She sat impatiently, looking at me like I was a cat she was about to throw across the room. All I had left was to add the hashtags. But, which ones to use? If they’re too popular you get lost in the shuffle, too small, what’s the point? Be clever, be funny, be humble; rather, be a humble-brag monster of explosive optimism and saccharine contentment. #superpositivebooklover. #blessed. Post.

Oh, for fuck sake, I’m a tool!

That’s how social media marketing often feels. Not only am I a tool, but a poor man with a gambling problem throwing coins down a well, waiting for one to jump back up. The big bite. Impossible.

When I received an offer from a publisher to publish my historical crime novel, Throw-Away Faces, I was excited. Finally, I’ve made it! I knew next to nothing about the industry, but my publisher seemed legit enough. Beggars can’t be choosers when approaching a publisher unsolicited. I told myself this on more than one occasion. Yeah, okay.

Well, now that the book is published, all I can say is that I’ve accrued thousands of hours of rewrites and edits (good), relationships in the industry which will serve me well down the road (good), and a huge phone addiction predicated on wagering the worth of my book on the amount of “likes” it gets on Instagram or Facebook, or my author’s rank on Amazon Central (VERY VERY BAD).

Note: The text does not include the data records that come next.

-- pv_equiv track=rewrite | github.com/chenguo/euler | py/prob8.py | product_runs
-- ===== SOURCE A (Python) =====
-- def mult(xs):
--     m = 1
--     for x in xs:
--         m *= x
--     return m
--
-- def product_runs(nums, length):
--     window = []
--     product = 1
--     for i, n in enumerate(nums):
--         if i < length:
--             window.append(n)
--         else:
--             window[i % length] = n
--         if len(window) == length:
--             yield mult(window)
-- ===== SOURCE B (Python) =====
-- def product_runs(nums, length):
--     # Incremental sliding-window product: O(n) via a running product of the
--     # window's nonzero entries plus a count of zeros in the window.
--     prod = 1
--     zeros = 0
--     for i, n in enumerate(nums):
--         if n == 0:
--             zeros += 1
--         else:
--             prod *= n
--         if i >= length:
--             old = nums[i - length]
--             if old == 0:
--                 zeros -= 1
--             else:
--                 prod //= old
--         if i >= length - 1:
--             yield 0 if zeros else prod
-- ===== Notes on version B (the rewrite author's own statement) =====
-- stated objective: faster
-- what changed: Replaces the circular buffer whose full contents are re-multiplied for every window by an incremental sliding-window state (running product of the window's nonzero entries plus a zero count), so each step does O(1) work instead of O(length).
import Mathlib
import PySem

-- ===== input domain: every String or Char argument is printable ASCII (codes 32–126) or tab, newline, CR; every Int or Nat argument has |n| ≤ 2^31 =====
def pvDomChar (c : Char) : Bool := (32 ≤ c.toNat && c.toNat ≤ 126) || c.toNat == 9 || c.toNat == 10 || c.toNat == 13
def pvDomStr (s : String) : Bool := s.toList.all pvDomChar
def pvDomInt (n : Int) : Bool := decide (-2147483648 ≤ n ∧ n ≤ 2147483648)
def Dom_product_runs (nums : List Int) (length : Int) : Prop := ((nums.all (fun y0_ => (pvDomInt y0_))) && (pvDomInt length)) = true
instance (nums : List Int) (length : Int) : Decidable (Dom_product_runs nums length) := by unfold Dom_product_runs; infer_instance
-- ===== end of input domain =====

What I didn’t know getting into the game is that the book market is absurdly competitive and awash with a lot of shit. It pays huge dividends to have an agent when shopping the book, and once publishers show interest, to pick one who pays their publicists to manage your marketing. This is key.

Otherwise, get ready to hate your life, and possibly your book, because you’ll be throwing countless emails, letters and time into review queries that will never be looked at by newspapers, journals, and magazines. And, money into many .com black holes. This will boil down into an ill-conceived effort, commonly called a self-marketing plan, to master nuanced and disingenuous forms of marketing communication forged to manipulate strangers into clicking a link to buy your book. It’ll never be enough. You will look in the mirror and see a Gollum.

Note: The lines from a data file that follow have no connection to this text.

-- pv_equiv track=rewrite | github.com/MethodsDev/LongReadAlignmentAssembler | util/separate_bam_by_strand.py | majority_vote_intron_orient
-- ===== SOURCE A (Python) =====
-- def majority_vote_intron_orient(intron_coordsets, contig_seq):
--
--     splice_dinucs_top_strand = {"GTAG", "GCAG", "ATAC"}
--     splice_dinucs_bottom_strand = {
--         "CTAC",
--         "CTGC",
--         "GTAT",
--     }  # revcomp of top strand dinucs
--
--     orient_counts = {"+": 0, "-": 0}
--
--     for intron_coordset in intron_coordsets:
--         intron_lend, intron_rend = intron_coordset
--         dinuc_left = contig_seq[intron_lend - 1] + contig_seq[intron_lend - 1 + 1]
--         dinuc_right = contig_seq[intron_rend - 1 - 1] + contig_seq[intron_rend - 1]
--         dinuc_combo = dinuc_left + dinuc_right
--
--         if dinuc_combo in splice_dinucs_top_strand:
--             orient_counts["+"] += 1
--         elif dinuc_combo in splice_dinucs_bottom_strand:
--             orient_counts["-"] += 1
--
--     # check tie or not match
--     if orient_counts["+"] == orient_counts["-"]:
--         return "?"
--     elif orient_counts["+"] > orient_counts["-"]:
--         return "+"
--     else:
--         return "-"
-- ===== SOURCE B (Python) =====
-- TOP = ("GTAG", "GCAG", "ATAC")
-- BOTTOM = ("CTAC", "CTGC", "GTAT")
--
--
-- def majority_vote_intron_orient(intron_coordsets, contig_seq):
--     # stage 1: materialize every splice-boundary dinucleotide combo
--     combos = [
--         contig_seq[lend - 1] + contig_seq[lend] + contig_seq[rend - 2] + contig_seq[rend - 1]
--         for lend, rend in intron_coordsets
--     ]
--     # stage 2: frequency table of the combos (no per-intron membership test)
--     freq = {}
--     for c in combos:
--         freq[c] = freq.get(c, 0) + 1
--     # stage 3: aggregate the six known splice keys from the table
--     plus = sum(freq.get(k, 0) for k in TOP)
--     minus = sum(freq.get(k, 0) for k in BOTTOM)
--     if plus > minus:
--         return "+"
--     if minus > plus:
--         return "-"
--     return "?"
-- ===== Notes on version B (the rewrite author's own statement) =====
-- stated objective: alternative
-- what changed: Instead of A's single pass that tests each combo against two sets and keeps two running counters, B works in three stages: it materializes the list of dinucleotide combos, builds a frequency table over them once, and then aggregates the vote by looking up the six fixed splice keys in the table, comparing the two sums at the end.
import Mathlib
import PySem

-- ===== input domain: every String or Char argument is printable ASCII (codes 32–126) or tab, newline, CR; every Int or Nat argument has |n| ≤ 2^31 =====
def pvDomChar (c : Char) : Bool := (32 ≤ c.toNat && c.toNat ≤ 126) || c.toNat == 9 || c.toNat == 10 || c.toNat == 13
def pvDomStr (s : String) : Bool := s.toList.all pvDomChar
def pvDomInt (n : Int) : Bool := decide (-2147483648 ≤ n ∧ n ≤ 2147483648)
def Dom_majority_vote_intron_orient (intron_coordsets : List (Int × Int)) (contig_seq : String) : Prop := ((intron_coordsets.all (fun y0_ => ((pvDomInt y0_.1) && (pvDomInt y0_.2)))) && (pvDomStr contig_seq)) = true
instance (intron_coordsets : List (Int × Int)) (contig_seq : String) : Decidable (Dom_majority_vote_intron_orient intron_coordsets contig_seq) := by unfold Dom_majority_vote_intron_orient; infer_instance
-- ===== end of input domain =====

-- B restages A's one-pass two-counter vote as: materialize the combo list, build a frequency
-- table over it, then aggregate the six fixed splice keys; objective: alternative decomposition.

-- ===== PORT A =====
-- Python strings are handled as List Char; the '+' concatenations of the four looked-up
-- characters form the list [a, b, c, d].  The two Python set literals, ported as PySem.Set.
def pvTopStrand : PySem.Set (List Char) :=
  PySem.Set.ofList [['G','T','A','G'], ['G','C','A','G'], ['A','T','A','C']]
def pvBottomStrand : PySem.Set (List Char) :=
  PySem.Set.ofList [['C','T','A','C'], ['C','T','G','C'], ['G','T','A','T']]

-- one iteration of A's for-loop over the counter pair (orient_counts["+"], orient_counts["-"]);
-- on an out-of-range index Python raises IndexError (excluded by Pre_): the fold leaves the state.
def pvStepA (contig_seq : String) (oc : Int × Int) (ic : Int × Int) : Int × Int :=
  match PySem.Str.pyGet? contig_seq (ic.1 - 1), PySem.Str.pyGet? contig_seq (ic.1 - 1 + 1),
        PySem.Str.pyGet? contig_seq (ic.2 - 1 - 1), PySem.Str.pyGet? contig_seq (ic.2 - 1) with
  | some a, some b, some c, some d =>
      let dinuc_left := [a, b]
      let dinuc_right := [c, d]
      let dinuc_combo := dinuc_left ++ dinuc_right
      if dinuc_combo ∈ pvTopStrand then (oc.1 + 1, oc.2)
      else if dinuc_combo ∈ pvBottomStrand then (oc.1, oc.2 + 1)
      else oc
  | _, _, _, _ => oc

def majority_vote_intron_orient (intron_coordsets : List (Int × Int)) (contig_seq : String) : String :=
  let orient_counts := intron_coordsets.foldl (pvStepA contig_seq) (0, 0)
  if orient_counts.1 = orient_counts.2 then "?"
  else if orient_counts.1 > orient_counts.2 then "+"
  else "-"

-- ===== PORT B =====
-- stage 1 of Source B: one combo per intron; an IndexError (outside Pre_) yields none and is skipped.
def pvExtract (contig_seq : String) (ic : Int × Int) : Option (List Char) :=
  match PySem.Str.pyGet? contig_seq (ic.1 - 1), PySem.Str.pyGet? contig_seq ic.1,
        PySem.Str.pyGet? contig_seq (ic.2 - 2), PySem.Str.pyGet? contig_seq (ic.2 - 1) with
  | some a, some b, some c, some d => some [a, b, c, d]
  | _, _, _, _ => none

def majority_vote_intron_orient_alt (intron_coordsets : List (Int × Int)) (contig_seq : String) : String :=
  let combos := intron_coordsets.filterMap (pvExtract contig_seq)
  -- stage 2 of Source B: freq[c] = freq.get(c, 0) + 1
  let freq := combos.foldl (fun d c => d.insert c (d.getD c 0 + 1)) (PySem.Dict.empty : PySem.Dict (List Char) Int)
  -- stage 3 of Source B: sum the six fixed keys
  let plus := freq.getD ['G','T','A','G'] 0 + freq.getD ['G','C','A','G'] 0 + freq.getD ['A','T','A','C'] 0
  let minus := freq.getD ['C','T','A','C'] 0 + freq.getD ['C','T','G','C'] 0 + freq.getD ['G','T','A','T'] 0
  if plus > minus then "+"
  else if minus > plus then "-"
  else "?"

-- ===== PRECONDITION & SPEC =====
-- Pre_ excludes exactly the inputs on which Python A raises IndexError: for each intron
-- coordinate pair, the four looked-up indices must be in Python range of the contig sequence.
def Pre_majority_vote_intron_orient (intron_coordsets : List (Int × Int)) (contig_seq : String) : Prop :=
  ∀ ic ∈ intron_coordsets,
    PySem.Raise.InRange contig_seq.toList.length (ic.1 - 1) ∧
    PySem.Raise.InRange contig_seq.toList.length ic.1 ∧
    PySem.Raise.InRange contig_seq.toList.length (ic.2 - 2) ∧
    PySem.Raise.InRange contig_seq.toList.length (ic.2 - 1)
instance (intron_coordsets : List (Int × Int)) (contig_seq : String) : Decidable (Pre_majority_vote_intron_orient intron_coordsets contig_seq) := by unfold Pre_majority_vote_intron_orient; infer_instance

def pvWitness_majority_vote_intron_orient : (List (Int × Int)) × String := ([(1, 4)], "GTAG")

def Spec_majority_vote_intron_orient (intron_coordsets : List (Int × Int)) (contig_seq : String) (out : String) : Prop := out = majority_vote_intron_orient_alt intron_coordsets contig_seq
instance (intron_coordsets : List (Int × Int)) (contig_seq : String) (out : String) : Decidable (Spec_majority_vote_intron_orient intron_coordsets contig_seq out) := by unfold Spec_majority_vote_intron_orient; infer_instance

-- ===== CLAIM (what is proved, stated in full; the proofs are below) =====
def Claim_equal_majority_vote_intron_orient : Prop := ∀ (intron_coordsets : List (Int × Int)) (contig_seq : String), Dom_majority_vote_intron_orient intron_coordsets contig_seq → Pre_majority_vote_intron_orient intron_coordsets contig_seq → Spec_majority_vote_intron_orient intron_coordsets contig_seq (majority_vote_intron_orient intron_coordsets contig_seq)

-- ===== LEMMAS AND PROOFS =====

-- sums of counts of the three top / bottom keys in a combo list
def pvPlusOf (l : List (List Char)) : Int :=
  (l.count ['G','T','A','G'] : Int) + (l.count ['G','C','A','G'] : Int) + (l.count ['A','T','A','C'] : Int)
def pvMinusOf (l : List (List Char)) : Int :=
  (l.count ['C','T','A','C'] : Int) + (l.count ['C','T','G','C'] : Int) + (l.count ['G','T','A','T'] : Int)

-- A's fold accumulates exactly the key-count sums over the extracted combo list.
lemma pvFoldA_counts (contig_seq : String) (xs : List (Int × Int)) (p m : Int)
    (h : ∀ ic ∈ xs,
      PySem.Raise.InRange contig_seq.toList.length (ic.1 - 1) ∧
      PySem.Raise.InRange contig_seq.toList.length ic.1 ∧
      PySem.Raise.InRange contig_seq.toList.length (ic.2 - 2) ∧
      PySem.Raise.InRange contig_seq.toList.length (ic.2 - 1)) :
    xs.foldl (pvStepA contig_seq) (p, m) =
      (p + pvPlusOf (xs.filterMap (pvExtract contig_seq)),
       m + pvMinusOf (xs.filterMap (pvExtract contig_seq))) := by
  induction xs generalizing p m with
  | nil => simp [pvPlusOf, pvMinusOf]
  | cons ic t ih =>
      obtain ⟨h1, h2, h3, h4⟩ := h ic (List.mem_cons_self ..)
      have ht := fun ic hm => h ic (List.mem_cons_of_mem _ hm)
      obtain ⟨a, ha⟩ : ∃ a, PySem.Str.pyGet? contig_seq (ic.1 - 1) = some a := by
        rcases hx : PySem.Str.pyGet? contig_seq (ic.1 - 1) with _ | a
        · exact absurd h1 (by
            have hn : PySem.List.pyGet? contig_seq.toList (ic.1 - 1) = none := by
              simpa [PySem.Str.pyGet?] using hx
            exact (PySem.List.pyGet?_eq_none_iff _ _).mp hn)
        · exact ⟨a, rfl⟩
      obtain ⟨b, hb⟩ : ∃ b, PySem.Str.pyGet? contig_seq ic.1 = some b := by
        rcases hx : PySem.Str.pyGet? contig_seq ic.1 with _ | b
        · exact absurd h2 (by
            have hn : PySem.List.pyGet? contig_seq.toList ic.1 = none := by
              simpa [PySem.Str.pyGet?] using hx
            exact (PySem.List.pyGet?_eq_none_iff _ _).mp hn)
        · exact ⟨b, rfl⟩
      obtain ⟨c, hc⟩ : ∃ c, PySem.Str.pyGet? contig_seq (ic.2 - 2) = some c := by
        rcases hx : PySem.Str.pyGet? contig_seq (ic.2 - 2) with _ | c
        · exact absurd h3 (by
            have hn : PySem.List.pyGet? contig_seq.toList (ic.2 - 2) = none := by
              simpa [PySem.Str.pyGet?] using hx
            exact (PySem.List.pyGet?_eq_none_iff _ _).mp hn)
        · exact ⟨c, rfl⟩
      obtain ⟨d, hd⟩ : ∃ d, PySem.Str.pyGet? contig_seq (ic.2 - 1) = some d := by
        rcases hx : PySem.Str.pyGet? contig_seq (ic.2 - 1) with _ | d
        · exact absurd h4 (by
            have hn : PySem.List.pyGet? contig_seq.toList (ic.2 - 1) = none := by
              simpa [PySem.Str.pyGet?] using hx
            exact (PySem.List.pyGet?_eq_none_iff _ _).mp hn)
        · exact ⟨d, rfl⟩
      have e2 : ic.1 - 1 + 1 = ic.1 := by ring
      have e3 : ic.2 - 1 - 1 = ic.2 - 2 := by ring
      have hstep : pvStepA contig_seq (p, m) ic =
          (if [a, b, c, d] ∈ pvTopStrand then (p + 1, m)
           else if [a, b, c, d] ∈ pvBottomStrand then (p, m + 1)
           else (p, m)) := by
        unfold pvStepA
        rw [e2, e3, ha, hb, hc, hd]
        rfl
      have hext : pvExtract contig_seq ic = some [a, b, c, d] := by
        unfold pvExtract; rw [ha, hb, hc, hd]
      simp only [List.foldl_cons, List.filterMap_cons, hext, hstep]
      set rest := t.filterMap (pvExtract contig_seq) with hrest
      by_cases htop : [a, b, c, d] ∈ pvTopStrand
      · simp only [if_pos htop]
        rw [ih _ _ ht]
        simp only [pvTopStrand, PySem.Set.mem_ofList, List.mem_cons, List.not_mem_nil, or_false] at htop
        rcases htop with h | h | h <;>
          (simp only [List.cons.injEq, and_true] at h; obtain ⟨rfl, rfl, rfl, rfl⟩ := h) <;>
          · simp only [Prod.mk.injEq]
            refine ⟨?_, ?_⟩ <;> (simp [pvPlusOf, pvMinusOf]; try omega)
      · by_cases hbot : [a, b, c, d] ∈ pvBottomStrand
        · simp only [if_neg htop, if_pos hbot]
          rw [ih _ _ ht]
          simp only [pvBottomStrand, PySem.Set.mem_ofList, List.mem_cons, List.not_mem_nil, or_false] at hbot
          rcases hbot with h | h | h <;>
            (simp only [List.cons.injEq, and_true] at h; obtain ⟨rfl, rfl, rfl, rfl⟩ := h) <;>
            · simp only [Prod.mk.injEq]
              refine ⟨?_, ?_⟩ <;> (simp [pvPlusOf, pvMinusOf]; try omega)
        · simp only [if_neg htop, if_neg hbot]
          rw [ih _ _ ht]
          simp only [pvTopStrand, pvBottomStrand, PySem.Set.mem_ofList, List.mem_cons,
            List.not_mem_nil, or_false, not_or] at htop hbot
          simp only [Prod.mk.injEq]
          refine ⟨?_, ?_⟩ <;>
            simp [pvPlusOf, pvMinusOf, htop.1, htop.2.1, htop.2.2,
              hbot.1, hbot.2.1, hbot.2.2]

-- B's frequency-table aggregation equals the key-count sums.
lemma pvFreq_getD (l : List (List Char)) (k : List Char) :
    (l.foldl (fun d c => d.insert c (d.getD c 0 + 1)) (PySem.Dict.empty : PySem.Dict (List Char) Int)).getD k 0
      = (l.count k : Int) := by
  rw [PySem.Dict.foldl_insert_getD_add_one_eq_counter, PySem.Dict.getD_counter]

-- ===== VERDICT (by name: the statement is the Claim_ definition above) =====
theorem majority_vote_intron_orient_spec : Claim_equal_majority_vote_intron_orient := by
  intro intron_coordsets contig_seq _ hpre
  unfold Spec_majority_vote_intron_orient majority_vote_intron_orient majority_vote_intron_orient_alt
  rw [pvFoldA_counts contig_seq intron_coordsets 0 0 hpre]
  simp only [pvFreq_getD, pvPlusOf, pvMinusOf, zero_add]
  split_ifs <;> first | rfl | omega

When you’re fatigued, your publisher will offer you cooperative packages that are vague in description, but enticing. They whisper sweet nothings into your ear, “Take a load off, Joe.” “Let us do the work.” “We’ll send your book into the hands of the most talented, sexiest, and trusted reviewers in all the land.” And, can you blame yourself for giving in? No, you really can’t, but you will anyway.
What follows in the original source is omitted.